Keep every line in which "incremental" occurs and drop the rest of the data.

====== DATASET ENTRIES ======

-- pv_equiv track=rewrite | github.com/mabinogi233/works | CQUOJ/杨辉三角.py | erxiangshixishu
-- ===== SOURCE A (Python) =====
-- def erxiangshixishu(n):
--     if n==0:
--         list=[1]
--         return list
--     else:
--         list=[]
--         list.append(1)
--         comb_old=1
--         for k in range(1,n):
--             comb=jisuanjiecheng(n)//(jisuanjiecheng(k)*jisuanjiecheng(n-k))
--             if comb_old>=comb:
--                 break
--             comb_old=comb
--             list.append(comb)
--         if n % 2!=0:
--             for i in range(len(list)-1,-1,-1):
--                 list.append(list[i])
--         else:
--             for i in range(len(list)-2,-1,-1):
--                 list.append(list[i])
--         return list
--
-- def jisuanjiecheng(n):
--     jiecheng=1
--     for i in range(1,n+1):
--         jiecheng=jiecheng*i
--     return jiecheng
-- ===== SOURCE B (Python) =====
-- def erxiangshixishu(n):
--     half = [1]
--     c = 1
--     for k in range(1, n // 2 + 1):
--         c = c * (n - k + 1) // k
--         half.append(c)
--     if n % 2 != 0:
--         return half + half[::-1]
--     return half + half[:-1][::-1]
-- ===== Notes on version B (the rewrite author's own statement) =====
-- stated objective: faster
-- what changed: Instead of computing three full factorials per column and dividing (with a break test to find the peak), B builds the first half of the row with the incremental recurrence C(n,k)=C(n,k-1)*(n-k+1)//k up to k=n//2 and mirrors it by slicing.
import Mathlib
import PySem

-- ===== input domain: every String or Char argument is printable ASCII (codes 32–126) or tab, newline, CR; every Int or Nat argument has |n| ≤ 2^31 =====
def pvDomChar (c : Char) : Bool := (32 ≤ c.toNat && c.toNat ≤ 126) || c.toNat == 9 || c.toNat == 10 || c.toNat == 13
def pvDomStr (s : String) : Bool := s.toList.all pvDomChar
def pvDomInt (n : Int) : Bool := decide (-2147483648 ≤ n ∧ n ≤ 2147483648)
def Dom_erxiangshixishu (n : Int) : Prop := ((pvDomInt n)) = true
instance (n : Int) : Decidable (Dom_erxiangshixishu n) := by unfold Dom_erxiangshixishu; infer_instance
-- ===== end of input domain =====

-- B replaces per-column factorial computations (with a break test to find the row's peak)
-- by the incremental recurrence C(n,k)=C(n,k-1)*(n-k+1)//k up to k=n//2, then mirrors: faster.


-- ===== PORT A =====
-- helper: jisuanjiecheng(n) = product of range(1, n+1)
def jisuanjiecheng (n : Int) : Int :=
  (PySem.List.pyRange 1 (n + 1) 1).foldl (fun jiecheng i => jiecheng * i) 1

-- the 'for k in range(1, n)' loop with its break, carrying (list, comb_old)
def loopA (n : Int) : List Int → List Int × Int → List Int × Int
  | [], st => st
  | k :: ks, (lst, comb_old) =>
      let comb := PySem.Int.floordiv (jisuanjiecheng n) (jisuanjiecheng k * jisuanjiecheng (n - k))
      if comb_old ≥ comb then (lst, comb_old)
      else loopA n ks (lst ++ [comb], comb)

-- the mirror loop 'for i in range(…, -1, -1): list.append(list[i])'; every read index is
-- nonnegative and below the original length, so the pyGetD default 0 is never used
def mirrorLoop (idxs : List Int) (lst : List Int) : List Int :=
  idxs.foldl (fun acc i => acc ++ [PySem.List.pyGetD acc i 0]) lst

def erxiangshixishu (n : Int) : List Int :=
  if n == 0 then [1]
  else
    let st := loopA n (PySem.List.pyRange 1 n 1) ([1], 1)
    if PySem.Int.mod n 2 ≠ 0 then
      mirrorLoop (PySem.List.pyRange ((st.1.length : Int) - 1) (-1) (-1)) st.1
    else
      mirrorLoop (PySem.List.pyRange ((st.1.length : Int) - 2) (-1) (-1)) st.1

-- ===== PORT B =====
def erxiangshixishu_alt (n : Int) : List Int :=
  let st := (PySem.List.pyRange 1 (PySem.Int.floordiv n 2 + 1) 1).foldl
      (fun (st : List Int × Int) k =>
        let c := PySem.Int.floordiv (st.2 * (n - k + 1)) k
        (st.1 ++ [c], c)) ([1], 1)
  if PySem.Int.mod n 2 ≠ 0 then st.1 ++ st.1.reverse
  else st.1 ++ st.1.dropLast.reverse

-- ===== PRECONDITION & SPEC =====
def Spec_erxiangshixishu (n : Int) (out : List Int) : Prop := out = erxiangshixishu_alt n
instance (n : Int) (out : List Int) : Decidable (Spec_erxiangshixishu n out) := by unfold Spec_erxiangshixishu; infer_instance

-- ===== CLAIM (what is proved, stated in full; the proofs are below) =====
def Claim_equal_erxiangshixishu : Prop := ∀ (n : Int), Dom_erxiangshixishu n → Spec_erxiangshixishu n (erxiangshixishu n)

-- ===== LEMMAS AND PROOFS =====

-- the half-row both loops build: [C(N,0), …, C(N, N/2)]
def rowHalf (N : Nat) : List Int := (List.range (N / 2 + 1)).map (fun k => (N.choose k : Int))

theorem jisuanjiecheng_natCast (m : Nat) : jisuanjiecheng (m : Int) = (m.factorial : Int) := by
  induction m with
  | zero => simp [jisuanjiecheng, PySem.List.pyRange_one_eq_nil, Nat.factorial]
  | succ m ih =>
      have h : jisuanjiecheng ((m + 1 : Nat) : Int)
          = (PySem.List.pyRange 1 ((m : Int) + 1) 1 ++ [(m : Int) + 1]).foldl
              (fun jiecheng i => jiecheng * i) 1 := by
        have : ((m + 1 : Nat) : Int) + 1 = ((m : Int) + 1) + 1 := by push_cast; ring
        rw [jisuanjiecheng, this, PySem.List.pyRange_one_succ_right (by omega)]
      rw [h, List.foldl_append]
      simp only [List.foldl]
      rw [show (PySem.List.pyRange 1 ((m:Int)+1) 1).foldl (fun jiecheng i => jiecheng * i) 1
            = jisuanjiecheng (m : Int) from rfl, ih]
      push_cast [Nat.factorial_succ]; ring

theorem combA_eq_choose (N k : Nat) (hk : k ≤ N) :
    PySem.Int.floordiv (jisuanjiecheng (N : Int))
      (jisuanjiecheng (k : Int) * jisuanjiecheng ((N : Int) - (k : Int)))
      = (N.choose k : Int) := by
  have hNk : ((N : Int) - (k : Int)) = ((N - k : Nat) : Int) := by omega
  rw [hNk, jisuanjiecheng_natCast, jisuanjiecheng_natCast, jisuanjiecheng_natCast]
  have : (Nat.factorial k : Int) * (Nat.factorial (N - k) : Int)
      = ((Nat.factorial k * Nat.factorial (N - k) : Nat) : Int) := by push_cast; ring
  rw [this, PySem.Int.floordiv_natCast, Nat.choose_eq_factorial_div_factorial hk]

-- strict increase before the middle: k < N/2 → C(N,k) < C(N,k+1)
theorem choose_lt_succ_of_lt_half (N k : Nat) (h : k < N / 2) :
    N.choose k < N.choose (k + 1) := by
  have hkN : k + 1 ≤ N := by omega
  have hpos : 0 < N.choose k := Nat.choose_pos (by omega)
  have heq := Nat.choose_succ_right_eq N k
  have hgt : k + 1 < N - k := by omega
  nlinarith [heq, hpos, Nat.choose_pos hkN]

-- non-increase at the step past the middle: C(N, N/2+1) ≤ C(N, N/2)
theorem choose_succ_half_le (N : Nat) (h : N / 2 + 1 ≤ N) :
    N.choose (N / 2 + 1) ≤ N.choose (N / 2) := by
  have heq := Nat.choose_succ_right_eq N (N / 2)
  have hle : N - N / 2 ≤ N / 2 + 1 := by omega
  have : N.choose (N / 2 + 1) * (N / 2 + 1) ≤ N.choose (N / 2) * (N / 2 + 1) := by
    calc N.choose (N / 2 + 1) * (N / 2 + 1) = N.choose (N / 2) * (N - N / 2) := heq
      _ ≤ N.choose (N / 2) * (N / 2 + 1) := Nat.mul_le_mul_left _ hle
  exact Nat.le_of_mul_le_mul_right this (by omega)

theorem range_map_succ (j : Nat) (f : Nat → Int) :
    (List.range (j + 1)).map f = (List.range j).map f ++ [f j] := by
  rw [List.range_succ, List.map_append]; rfl

-- A's loop invariant: from column k (1 ≤ k ≤ N/2+1) with the first k entries built,
-- the loop finishes with exactly the half row
theorem loopA_inv (N : Nat) :
    ∀ (m k : Nat), k = N / 2 + 1 - m → 1 ≤ k → k ≤ N / 2 + 1 →
    (loopA (N : Int) (PySem.List.pyRange (k : Int) (N : Int) 1)
      ((List.range k).map (fun j => (N.choose j : Int)), (N.choose (k - 1) : Int))).1
      = rowHalf N := by
  intro m
  induction m with
  | zero =>
      intro k hk h1 h2
      have hk' : k = N / 2 + 1 := by omega
      subst hk'
      by_cases hbig : N ≤ N / 2 + 1
      · rw [PySem.List.pyRange_one_eq_nil (by exact_mod_cast hbig)]
        simp [loopA, rowHalf]
      · rw [not_le] at hbig
        rw [PySem.List.pyRange_one_cons (by exact_mod_cast hbig)]
        show (loopA _ _ (_, _)).1 = _
        rw [loopA]
        have hc := combA_eq_choose N (N / 2 + 1) (by omega)
        simp only [hc]
        have hle : (N.choose (N / 2 + 1) : Int) ≤ (N.choose (N / 2 + 1 - 1) : Int) := by
          exact_mod_cast (by simpa using choose_succ_half_le N (by omega))
        rw [if_pos hle]
        simp [rowHalf]
  | succ m ih =>
      intro k hk h1 h2
      by_cases hstop : k = N / 2 + 1
      · subst hstop
        by_cases hbig : N ≤ N / 2 + 1
        · rw [PySem.List.pyRange_one_eq_nil (by exact_mod_cast hbig)]
          simp [loopA, rowHalf]
        · rw [not_le] at hbig
          rw [PySem.List.pyRange_one_cons (by exact_mod_cast hbig)]
          show (loopA _ _ (_, _)).1 = _
          rw [loopA]
          have hc := combA_eq_choose N (N / 2 + 1) (by omega)
          simp only [hc]
          have hle : (N.choose (N / 2 + 1) : Int) ≤ (N.choose (N / 2 + 1 - 1) : Int) := by
            exact_mod_cast (by simpa using choose_succ_half_le N (by omega))
          rw [if_pos hle]
          simp [rowHalf]
      · have hkmid : k ≤ N / 2 := by omega
        have hkN : k < N := by omega
        rw [PySem.List.pyRange_one_cons (by exact_mod_cast hkN)]
        show (loopA _ _ (_, _)).1 = _
        rw [loopA]
        have hc := combA_eq_choose N k (by omega)
        simp only [hc]
        have hlt : (N.choose (k - 1) : Int) < (N.choose k : Int) := by
          exact_mod_cast (by simpa [Nat.sub_add_cancel h1] using
            choose_lt_succ_of_lt_half N (k - 1) (by omega))
        rw [if_neg (by omega)]
        have hrange : ((List.range k).map (fun j => (N.choose j : Int))) ++ [(N.choose k : Int)]
            = (List.range (k + 1)).map (fun j => (N.choose j : Int)) :=
          (range_map_succ k _).symm
        rw [hrange]
        have := ih (k + 1) (by omega) (by omega) (by omega)
        simpa [Nat.add_sub_cancel] using this

-- B's loop invariant: after processing columns 1..j the pair is (first j+1 entries, C(N,j))
theorem loopB_inv (N : Nat) :
    ∀ (j : Nat), j ≤ N / 2 →
    (PySem.List.pyRange 1 ((j : Int) + 1) 1).foldl
        (fun (st : List Int × Int) k =>
          let c := PySem.Int.floordiv (st.2 * ((N : Int) - k + 1)) k
          (st.1 ++ [c], c)) ([1], 1)
      = ((List.range (j + 1)).map (fun i => (N.choose i : Int)), (N.choose j : Int)) := by
  intro j
  induction j with
  | zero =>
      intro _
      rw [show ((0 : Nat) : Int) + 1 = 1 from rfl, PySem.List.pyRange_one_eq_nil le_rfl]
      simp
  | succ j ih =>
      intro hj
      have hstep : ((j + 1 : Nat) : Int) + 1 = ((j : Int) + 1) + 1 := by push_cast; ring
      rw [hstep, PySem.List.pyRange_one_succ_right (by omega), List.foldl_append,
        ih (by omega)]
      simp only [List.foldl]
      have hjN : j + 1 ≤ N := by omega
      have harg : (N : Int) - ((j : Int) + 1) + 1 = ((N - j : Nat) : Int) := by omega
      have hc : PySem.Int.floordiv ((N.choose j : Int) * ((N : Int) - ((j : Int) + 1) + 1))
          ((j : Int) + 1) = (N.choose (j + 1) : Int) := by
        rw [harg]
        have hnat : N.choose j * (N - j) = N.choose (j + 1) * (j + 1) :=
          (Nat.choose_succ_right_eq N j).symm
        have hnum : (N.choose j : Int) * ((N - j : Nat) : Int)
            = ((N.choose (j + 1) * (j + 1) : Nat) : Int) := by
          rw [← hnat]; push_cast; ring
        have hden : ((j : Int) + 1) = ((j + 1 : Nat) : Int) := by push_cast; ring
        rw [hnum, hden, PySem.Int.floordiv_natCast, Nat.mul_div_cancel _ (by omega)]
      simp only [hc]
      rw [← range_map_succ]

-- the mirror loop on indices j-1 … 0 appends the reverse of the first j originals
theorem mirrorLoop_take (lst : List Int) :
    ∀ (j : Nat) (ext : List Int), j ≤ lst.length →
    mirrorLoop (PySem.List.pyRange ((j : Int) - 1) (-1) (-1)) (lst ++ ext)
      = lst ++ ext ++ (lst.take j).reverse := by
  intro j
  induction j with
  | zero =>
      intro ext _
      rw [mirrorLoop, show ((0 : Nat) : Int) - 1 = -1 from rfl,
        PySem.List.pyRange_neg_one_eq_nil le_rfl]
      simp
  | succ j ih =>
      intro ext hj
      have hcons : PySem.List.pyRange (((j + 1 : Nat) : Int) - 1) (-1) (-1)
          = (j : Int) :: PySem.List.pyRange ((j : Int) - 1) (-1) (-1) := by
        have h1 : (((j + 1 : Nat) : Int) - 1) = (j : Int) := by push_cast; ring
        rw [h1, PySem.List.pyRange_neg_one_cons (by omega)]
      rw [mirrorLoop, hcons]
      simp only [List.foldl]
      have hjlt : j < lst.length := by omega
      have hget : PySem.List.pyGetD (lst ++ ext) ((j : Int)) 0 = lst[j] := by
        rw [PySem.List.pyGetD_natCast, List.getD_eq_getElem?_getD,
          List.getElem?_append_left hjlt, List.getElem?_eq_getElem hjlt]
        rfl
      rw [hget, List.append_assoc lst ext [lst[j]]]
      have := ih (ext ++ [lst[j]]) (by omega)
      rw [mirrorLoop] at this
      rw [this]
      have htake : (lst.take (j + 1)).reverse = lst[j] :: (lst.take j).reverse := by
        rw [List.take_add_one, List.getElem?_eq_getElem hjlt]
        simp
      rw [htake]
      simp

theorem rowHalf_length (N : Nat) : (rowHalf N).length = N / 2 + 1 := by
  simp [rowHalf]

-- main case: positive n
theorem main_pos (N : Nat) (hN : 1 ≤ N) :
    erxiangshixishu (N : Int) = erxiangshixishu_alt (N : Int) := by
  have hA1 : (loopA (N : Int) (PySem.List.pyRange 1 (N : Int) 1) ([1], 1)).1 = rowHalf N := by
    have := loopA_inv N (N / 2) 1 (by omega) (by omega) (by omega)
    simpa using this
  have hhalf : (PySem.List.pyRange 1 (PySem.Int.floordiv (N : Int) 2 + 1) 1).foldl
      (fun (st : List Int × Int) k =>
        let c := PySem.Int.floordiv (st.2 * ((N : Int) - k + 1)) k
        (st.1 ++ [c], c)) ([1], 1) = (rowHalf N, (N.choose (N / 2) : Int)) := by
    have hdiv : PySem.Int.floordiv (N : Int) 2 = ((N / 2 : Nat) : Int) :=
      PySem.Int.floordiv_natCast N 2
    rw [hdiv]
    exact loopB_inv N (N / 2) le_rfl
  rw [erxiangshixishu, erxiangshixishu_alt, if_neg (by simp; omega)]
  simp only [hA1, hhalf]
  by_cases hodd : PySem.Int.mod (N : Int) 2 ≠ 0
  · rw [if_pos hodd, if_pos hodd]
    have hmir := mirrorLoop_take (rowHalf N) (N / 2 + 1) [] (by rw [rowHalf_length])
    have hlen : ((rowHalf N).length : Int) - 1 = ((N / 2 + 1 : Nat) : Int) - 1 := by
      rw [rowHalf_length]
    rw [hlen]
    simp only [List.append_nil] at hmir
    rw [hmir, List.take_of_length_le (by rw [rowHalf_length])]
  · rw [if_neg hodd, if_neg hodd]
    have hmir := mirrorLoop_take (rowHalf N) (N / 2) [] (by rw [rowHalf_length]; omega)
    have hlen : ((rowHalf N).length : Int) - 2 = ((N / 2 : Nat) : Int) - 1 := by
      rw [rowHalf_length]; push_cast; ring
    rw [hlen]
    simp only [List.append_nil] at hmir
    rw [hmir, List.dropLast_eq_take, rowHalf_length, Nat.add_sub_cancel]

-- degenerate case: negative n (both loops run zero iterations, list = [1])
theorem main_neg (n : Int) (hn : n < 0) :
    erxiangshixishu n = erxiangshixishu_alt n := by
  have hA : PySem.List.pyRange 1 n 1 = [] := PySem.List.pyRange_one_eq_nil (by omega)
  have hfd : PySem.Int.floordiv n 2 + 1 ≤ 0 := by
    rw [PySem.Int.floordiv_eq_ediv_of_pos (by omega)]; omega
  have hB : PySem.List.pyRange 1 (PySem.Int.floordiv n 2 + 1) 1 = [] :=
    PySem.List.pyRange_one_eq_nil (by omega)
  rw [erxiangshixishu, erxiangshixishu_alt]
  rw [if_neg (show ¬((n == 0) = true) by simp; omega)]
  rw [hA, hB]
  simp only [loopA, List.foldl]
  by_cases hodd : PySem.Int.mod n 2 ≠ 0
  · rw [if_pos hodd, if_pos hodd]
    have := mirrorLoop_take [1] 1 [] (by simp)
    simpa using this
  · rw [if_neg hodd, if_neg hodd]
    have h0 : (([1] : List Int).length : Int) - 2 = -1 := by simp
    rw [h0, mirrorLoop, PySem.List.pyRange_neg_one_eq_nil (by omega)]
    simp

-- ===== VERDICT (by name: the statement is the Claim_ definition above) =====
theorem erxiangshixishu_spec : Claim_equal_erxiangshixishu := by
  intro n _
  show erxiangshixishu n = erxiangshixishu_alt n
  rcases lt_trichotomy n 0 with hlt | heq | hgt
  · exact main_neg n hlt
  · subst heq; decide
  · have : n = ((n.toNat : Nat) : Int) := by omega
    rw [this]; exact main_pos n.toNat (by omega)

======

● EXERCISE OUTPUT
-- what changed: Instead of computing three full factorials per column and dividing (with a break test to find the peak), B builds the first half of the row with the incremental recurrence C(n,k)=C(n,k-1)*(n-k+1)//k up to k=n//2 and mirrors it by slicing.
-- by the incremental recurrence C(n,k)=C(n,k-1)*(n-k+1)//k up to k=n//2, then mirrors: faster.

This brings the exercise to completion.